OHSU BOSS: Great, so all 11 are accounted for?
DOCTOR: 11? I thought you said there were 10?
(Dramatic music)
SCIENTIST: Don't worry. The monkeys are programmed to die of the virus within 48 hours of escaping.
OHSI BOSS: So there is absolutely no way for the virus to spread?
SCIENTIST: I assure you, this is 100% safe - it can not fail. The system is completely reliable.
It's evening up at the zoo. The escaped monkey lays a branch over a fence, and crawls into the cage of a zoo monkey. The two beasts begin humping furiously. The OHSU monkey finishes and then keels over dead. The other monkey looks
at the camera, her eyes glow red for a second, then she climbs the branch and scampers out of the cage, heading down the Sunset Highway, with the next Great Plague safely tucked into her womb.
Outbreak 2: The Pandemic.
Posted by Bill McDonald | April 5, 2009 12:04 AM
Monkey's don't seem like very serious business to me: must be all the Curious George indoctrination.
Just send the man in the yellow hat to find him: easy schmeazy.
Posted by Mister Tee | April 5, 2009 6:49 AM
Well, as of this evening all the monkeys have been rounded up. OHSU made a big point of explaining that these monkeys are a part of the "breeding population" and not experimental animals. It is not the first time that they've staged a break.
They apparently carry Hep B which doesn't bother them but can be passed, through handling, to humans.
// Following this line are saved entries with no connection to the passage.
-- pv_equiv track=rewrite | github.com/yeredarana3511-lab/sgbd-biblioteca | utils/formato_texto.py | normalizar_titulo
-- ===== SOURCE A (Python) =====
-- def normalizar_titulo(titulo: str) -> str:
--     """
--     Normaliza el título de un libro eliminando caracteres no válidos,
--     espacios extra y capitalizando cada palabra.
--     """
--     caracteres_validos = []
--     for char in titulo:
--         if char.isalnum() or char.isspace() or char == ',':
--             caracteres_validos.append(char)
--
--     titulo_filtrado = "".join(caracteres_validos)
--
--     palabras = titulo_filtrado.split()
--
--     palabras_formateadas = [palabra.capitalize() for palabra in palabras]
--
--     titulo_final = " ".join(palabras_formateadas)
--
--     return titulo_final
-- ===== SOURCE B (Python) =====
-- def normalizar_titulo(titulo: str) -> str:
--     # Single pass: fuse filter, split and capitalize into one traversal.
--     resultados = []
--     buffer = []
--     for char in titulo:
--         if char.isspace():
--             if buffer:
--                 resultados.append("".join(buffer).capitalize())
--                 buffer = []
--         elif char.isalnum() or char == ',':
--             buffer.append(char)
--     if buffer:
--         resultados.append("".join(buffer).capitalize())
--     return " ".join(resultados)
-- ===== Notes on version B (the rewrite author's own statement) =====
-- stated objective: alternative
-- what changed: B replaces A's four-stage pipeline (filter loop, join, split, capitalize-map, join) by a single pass over the string that maintains a current-word buffer and flushes the capitalized word at each whitespace run, building no intermediate filtered string.
import Mathlib
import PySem

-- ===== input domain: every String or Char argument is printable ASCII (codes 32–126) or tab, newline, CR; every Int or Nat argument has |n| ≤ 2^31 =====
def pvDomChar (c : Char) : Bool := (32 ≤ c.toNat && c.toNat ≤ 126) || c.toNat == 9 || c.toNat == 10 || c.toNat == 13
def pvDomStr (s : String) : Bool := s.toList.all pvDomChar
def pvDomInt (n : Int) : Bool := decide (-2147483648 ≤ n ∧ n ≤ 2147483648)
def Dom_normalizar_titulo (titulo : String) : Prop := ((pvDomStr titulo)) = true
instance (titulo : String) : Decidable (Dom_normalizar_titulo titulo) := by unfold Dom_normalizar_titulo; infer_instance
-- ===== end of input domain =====

-- B fuses A's filter/split/capitalize/join pipeline into one buffered pass over the string (alternative decomposition, same cost).


-- Python str.capitalize(): first char uppercased, rest lowercased (exact on ASCII).
def pyCapitalizeChars : List Char → List Char
  | [] => []
  | c :: rest => PySem.Chars.upperChar c :: rest.map PySem.Chars.lowerChar

def pyCapitalizeStr (s : String) : String := String.ofList (pyCapitalizeChars s.toList)

-- ===== PORT A =====
def normalizar_titulo (titulo : String) : String :=
  let caracteres_validos :=
    titulo.toList.foldl
      (fun acc c =>
        if PySem.Chars.isalnum c || PySem.Chars.isspace c || c == ',' then acc ++ [c] else acc) []
  let titulo_filtrado := String.ofList caracteres_validos
  let palabras := PySem.Str.split₀ titulo_filtrado
  let palabras_formateadas := palabras.map pyCapitalizeStr
  PySem.Str.join " " palabras_formateadas

-- ===== PORT B =====
-- the single-pass loop of Source B: buffer = current word (in order), resultados = finished words
def pvGoB : List Char → List Char → List (List Char) → List (List Char)
  | [], buffer, resultados =>
      if buffer.isEmpty then resultados else resultados ++ [pyCapitalizeChars buffer]
  | c :: rest, buffer, resultados =>
      if PySem.Chars.isspace c then
        if buffer.isEmpty then pvGoB rest [] resultados
        else pvGoB rest [] (resultados ++ [pyCapitalizeChars buffer])
      else if PySem.Chars.isalnum c || c == ',' then pvGoB rest (buffer ++ [c]) resultados
      else pvGoB rest buffer resultados

def normalizar_titulo_alt (titulo : String) : String :=
  String.ofList (PySem.Chars.join [' '] (pvGoB titulo.toList [] []))

-- ===== PRECONDITION & SPEC =====
def Spec_normalizar_titulo (titulo : String) (out : String) : Prop := out = normalizar_titulo_alt titulo
instance (titulo : String) (out : String) : Decidable (Spec_normalizar_titulo titulo out) := by unfold Spec_normalizar_titulo; infer_instance

-- ===== CLAIM (what is proved, stated in full; the proofs are below) =====
def Claim_equal_normalizar_titulo : Prop := ∀ (titulo : String), Dom_normalizar_titulo titulo → Spec_normalizar_titulo titulo (normalizar_titulo titulo)

-- ===== LEMMAS AND PROOFS =====

def pvQ (c : Char) : Bool := PySem.Chars.isalnum c || PySem.Chars.isspace c || c == ','

theorem pv_go_acc (cs : List Char) : ∀ cur acc,
    PySem.Chars.split₀.go cs cur acc = acc.reverse ++ PySem.Chars.split₀.go cs cur [] := by
  induction cs with
  | nil =>
    intro cur acc
    simp [PySem.Chars.split₀.go]
    split <;> simp
  | cons c rest ih =>
    intro cur acc
    simp only [PySem.Chars.split₀.go]
    split
    · split
      · exact ih [] acc
      · rw [ih [] (cur.reverse :: acc), ih [] [cur.reverse]]
        simp
    · exact ih (c :: cur) acc

theorem pv_goB_spec (cs : List Char) : ∀ buf res,
    pvGoB cs buf res =
      res ++ (PySem.Chars.split₀.go (cs.filter pvQ) buf.reverse []).map pyCapitalizeChars := by
  induction cs with
  | nil =>
    intro buf res
    simp only [pvGoB, List.filter_nil, PySem.Chars.split₀.go]
    by_cases hb : buf.isEmpty
    · simp [List.isEmpty_iff.mp hb]
    · have : buf.reverse.isEmpty = false := by
        simp [List.isEmpty_iff] at hb ⊢; exact hb
      simp [hb, this]
  | cons c rest ih =>
    intro buf res
    by_cases hs : PySem.Chars.isspace c
    · have hq : pvQ c = true := by simp [pvQ, hs]
      by_cases hb : buf.isEmpty
      · simp only [pvGoB, hs, if_true, hb, List.filter_cons, hq, PySem.Chars.split₀.go]
        have hbr : buf.reverse.isEmpty = true := by
          simp [List.isEmpty_iff] at hb ⊢; exact hb
        simp only [hbr, if_true]
        exact ih [] res
      · have hbr : buf.reverse.isEmpty = false := by
          simp [List.isEmpty_iff] at hb ⊢; exact hb
        simp only [pvGoB, hs, if_true, hb, List.filter_cons, hq,
          PySem.Chars.split₀.go, hbr]
        rw [ih [] (res ++ [pyCapitalizeChars buf]),
          pv_go_acc (rest.filter pvQ) [] [buf.reverse.reverse]]
        simp
    · by_cases ha : PySem.Chars.isalnum c || c == ','
      · have hq : pvQ c = true := by
          simp only [pvQ]
          rcases Bool.or_eq_true_iff.mp ha with h | h <;> simp [h]
        simp only [pvGoB, hs, ha, if_true, List.filter_cons, hq,
          PySem.Chars.split₀.go]
        rw [ih (buf ++ [c]) res]
        simp
      · have hq : pvQ c = false := by
          simp only [pvQ]
          simp only [Bool.or_eq_true_iff] at ha ⊢
          push Not at ha
          simp [ha.1, ha.2, hs]
        simp only [pvGoB, hs, ha, List.filter_cons, hq]
        exact ih buf res

-- ===== VERDICT (by name: the statement is the Claim_ definition above) =====
theorem normalizar_titulo_spec : Claim_equal_normalizar_titulo := by
  intro t _
  unfold Spec_normalizar_titulo normalizar_titulo normalizar_titulo_alt
  have hfold : t.toList.foldl
      (fun acc c =>
        if PySem.Chars.isalnum c || PySem.Chars.isspace c || c == ',' then acc ++ [c] else acc) []
      = t.toList.filter pvQ := by
    simpa [pvQ] using PySem.List.foldl_append_if pvQ id t.toList []
  simp only [hfold]
  rw [pv_goB_spec t.toList [] []]
  simp [PySem.Str.split₀, PySem.Str.join, PySem.Chars.split₀, List.map_map]
  have hcap : (String.toList ∘ pyCapitalizeStr ∘ String.ofList) = pyCapitalizeChars := by
    funext w; simp [pyCapitalizeStr]
  rw [hcap]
Lucky us!
I just don't understand why the State won't let us keep pet monkeys!!
Posted by NW Portlander | April 5, 2009 7:47 PM
I'm glad you're all having a good time with this.
Don't you realize that this is how the zombie apocalypse begins?!
Posted by MachineShedFred | April 6, 2009 7:49 AM
Mister Tee -- I had my gallbladder out in January, and was pretty pleased with the results. My surgeon was Dr. Kim Swartz from The Oregon Clinic, who operates at St. Vincent's.